Tecplot is applied to deal with numerical results of three-dimensional RANS method of Wigley hull and obtain free surface wave profile on the side of ship.And the wave profile on the side of ship with Froude number at 0.25 and 0.3 is compared with that of Rankine source method and EFD method.It is learned from Fig.9 that obtained wave profile of three methods is almost the same,free surface wave crest at side move backward as the Froude number increases.Numerical wave profile of three-dimensional RANS method at most wave height points is better than those of Rankine source method,which is consistent with experimental results.And the values of wave crest on the bow and sides are bigger than that of Rankine source method,while the values of wave trough are opposite.For the first wave crest at bow,the wave height of three-dimensional RANS method which is slightly larger,is very close to experiment result,while the wave height of Rankine source method is smaller than experiment result obviously.The reason for this is that the wave height for Rankine source method is the wave height near the hull instead of the actual wave height on the hull surface,and the Rankine source method does not take the viscosity of water and the nonlinear term of free surface boundary condition into consideration.The experimental results in Fig.9 come from Isikawaji-ma-Harima Heavy Industries Co.,Ltd(IHHI)[10].

Fig.9 Wave profile for Wigley hull at different Fn

4.2 Numerical results for S60 hull

According to numerical results of S60 hull,curves of shape factor （1+K）and resistance coefficient are drawn in Fig.10,where the values of 1+K at different Froude numbers are different slightly,friction resistance coefficient matches well with 1957-ITTC friction resistance coefficient,with small deviation.And wave-making resistance coefficient of three-dimensional RANS method is of higher numerical accuracy than that of Rankine source method.S60 hull has the same conclusion with Wigley hull,which proves the accuracy and reliability of this method to research wave-making problems.The experimental data of S60 hull come from Ishikawajima-Harima Heavy Industries Co.,Ltd(IHHI)[10].

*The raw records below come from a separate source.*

-- pv_equiv track=rewrite | github.com/NCATS-Tangerine/greent | scripts/lookup_cops.py | choose_drug
-- ===== SOURCE A (Python) =====
-- def choose_drug(druglist):
--     for prefix in ['CHEMBL','PUBCHEM','MESH']:
--         goods = list(filter(lambda x: x.startswith(prefix), druglist))
--         if len(goods) > 0:
--             return goods[0]
--     if len(druglist) == 0:
--         return ''
--     return druglist[0]
-- ===== SOURCE B (Python) =====
-- def choose_drug(druglist):
--     chembl = None
--     pubchem = None
--     mesh = None
--     for d in druglist:
--         if chembl is None and d.startswith('CHEMBL'):
--             chembl = d
--         if pubchem is None and d.startswith('PUBCHEM'):
--             pubchem = d
--         if mesh is None and d.startswith('MESH'):
--             mesh = d
--     if chembl is not None:
--         return chembl
--     if pubchem is not None:
--         return pubchem
--     if mesh is not None:
--         return mesh
--     return druglist[0] if druglist else ''
-- ===== Notes on version B (the rewrite author's own statement) =====
-- stated objective: alternative
-- what changed: replaces the three full filter passes (one per prefix) by a single pass over druglist recording the first element per prefix, then picks the first recorded prefix in priority order
import Mathlib
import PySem

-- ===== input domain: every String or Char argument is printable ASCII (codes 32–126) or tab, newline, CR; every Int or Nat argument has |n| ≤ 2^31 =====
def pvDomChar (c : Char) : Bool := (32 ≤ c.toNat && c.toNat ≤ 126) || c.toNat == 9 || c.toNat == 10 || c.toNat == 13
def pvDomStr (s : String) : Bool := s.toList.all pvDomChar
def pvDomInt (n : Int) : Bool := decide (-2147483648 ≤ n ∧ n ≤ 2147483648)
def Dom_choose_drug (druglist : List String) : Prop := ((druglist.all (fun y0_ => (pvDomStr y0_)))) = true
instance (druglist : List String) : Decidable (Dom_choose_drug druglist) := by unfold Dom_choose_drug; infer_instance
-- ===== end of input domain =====

-- B replaces A's three full filter passes (one per prefix) by a single pass recording
-- the first element per prefix; same return value, proved equivalent on Dom.


-- ===== PORT A =====
-- A's `for prefix in [...]: goods = filter(...); if goods: return goods[0]` loop
def chooseLoop (druglist : List String) (prefixes : List String) : Option String :=
  match prefixes with
  | [] => none
  | p :: rest =>
    match druglist.filter (fun x => PySem.Str.startswith x p) with
    | g :: _ => some g          -- len(goods) > 0: return goods[0]
    | [] => chooseLoop druglist rest

def choose_drug (druglist : List String) : String :=
  match chooseLoop druglist ["CHEMBL", "PUBCHEM", "MESH"] with
  | some g => g
  | none =>
    if druglist.length == 0 then ""
    else druglist.headD ""      -- druglist[0]; list known nonempty here

-- ===== PORT B =====
def altStep (st : Option String × Option String × Option String) (d : String) :
    Option String × Option String × Option String :=
  let c := if st.1.isNone && PySem.Str.startswith d "CHEMBL" then some d else st.1
  let p := if st.2.1.isNone && PySem.Str.startswith d "PUBCHEM" then some d else st.2.1
  let m := if st.2.2.isNone && PySem.Str.startswith d "MESH" then some d else st.2.2
  (c, p, m)

def choose_drug_alt (druglist : List String) : String :=
  let st := druglist.foldl altStep (none, none, none)
  match st.1 with
  | some c => c
  | none =>
    match st.2.1 with
    | some p => p
    | none =>
      match st.2.2 with
      | some m => m
      | none =>
        match druglist with
        | d :: _ => d
        | [] => ""

-- ===== PRECONDITION & SPEC =====
def Spec_choose_drug (druglist : List String) (out : String) : Prop := out = choose_drug_alt druglist
instance (druglist : List String) (out : String) : Decidable (Spec_choose_drug druglist out) := by unfold Spec_choose_drug; infer_instance

-- ===== CLAIM (what is proved, stated in full; the proofs are below) =====
def Claim_equal_choose_drug : Prop := ∀ (druglist : List String), Dom_choose_drug druglist → Spec_choose_drug druglist (choose_drug druglist)

-- ===== LEMMAS AND PROOFS =====

theorem head?_filter_eq_find? (p : String → Bool) (l : List String) :
    (l.filter p).head? = l.find? p := by
  induction l with
  | nil => rfl
  | cons a t ih =>
    by_cases h : p a = true
    · simp [h]
    · simp only [Bool.not_eq_true] at h
      simp [h, ih]

-- each component of the fold state is "keep first recorded, else first match in the rest"
theorem fold_components (l : List String) (st : Option String × Option String × Option String) :
    (l.foldl altStep st) =
      (st.1.or (l.find? (fun x => PySem.Str.startswith x "CHEMBL")),
       st.2.1.or (l.find? (fun x => PySem.Str.startswith x "PUBCHEM")),
       st.2.2.or (l.find? (fun x => PySem.Str.startswith x "MESH"))) := by
  induction l generalizing st with
  | nil => simp
  | cons a t ih =>
    obtain ⟨c, p, m⟩ := st
    simp only [List.foldl_cons, ih, List.find?_cons]
    unfold altStep
    cases c <;> cases p <;> cases m <;>
      simp [Option.or] <;>
      (try cases hC : PySem.Str.startswith a "CHEMBL") <;>
      (try cases hP : PySem.Str.startswith a "PUBCHEM") <;>
      (try cases hM : PySem.Str.startswith a "MESH") <;>
      simp_all [Option.or]

-- ===== VERDICT (by name: the statement is the Claim_ definition above) =====
theorem choose_drug_spec : Claim_equal_choose_drug := by
  intro l _
  unfold Spec_choose_drug choose_drug choose_drug_alt
  simp only [fold_components, Option.none_or]
  rw [← head?_filter_eq_find?, ← head?_filter_eq_find?, ← head?_filter_eq_find?]
  simp only [chooseLoop]
  cases l.filter (fun x => PySem.Str.startswith x "CHEMBL") with
  | cons g t => rfl
  | nil =>
    cases l.filter (fun x => PySem.Str.startswith x "PUBCHEM") with
    | cons g t => rfl
    | nil =>
      cases l.filter (fun x => PySem.Str.startswith x "MESH") with
      | cons g t => rfl
      | nil =>
        cases l with
        | nil => rfl
        | cons d t => rfl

Fig.10 Curves of（1+）K,Cf,Cwand Fn,Re

Fig.11 Wave profile for S60 hull at different Fn

Numerical results of three-dimensional RANS method at Fn=0.22 and 0.3 are dealt with Tecplot to obtain wave profile on ship side,as shown in Fig.11,where wave profile is almost the same for three methods.Numerical profile of three-dimensional RANS method at most wave height points is better than that of Rankine source method,its wave crest values at bow and ship side are also bigger,and wave trough values are the opposite.There is a bigger deviation of wave crest value at bow for Rankine source method,the numerical conclusion and cause of deviation of S60 hull are the same with Wigley hull’s.The experimental results in Fig.11 come from Ship Research Institute(SRI)[15](see Takeshi et al,1987).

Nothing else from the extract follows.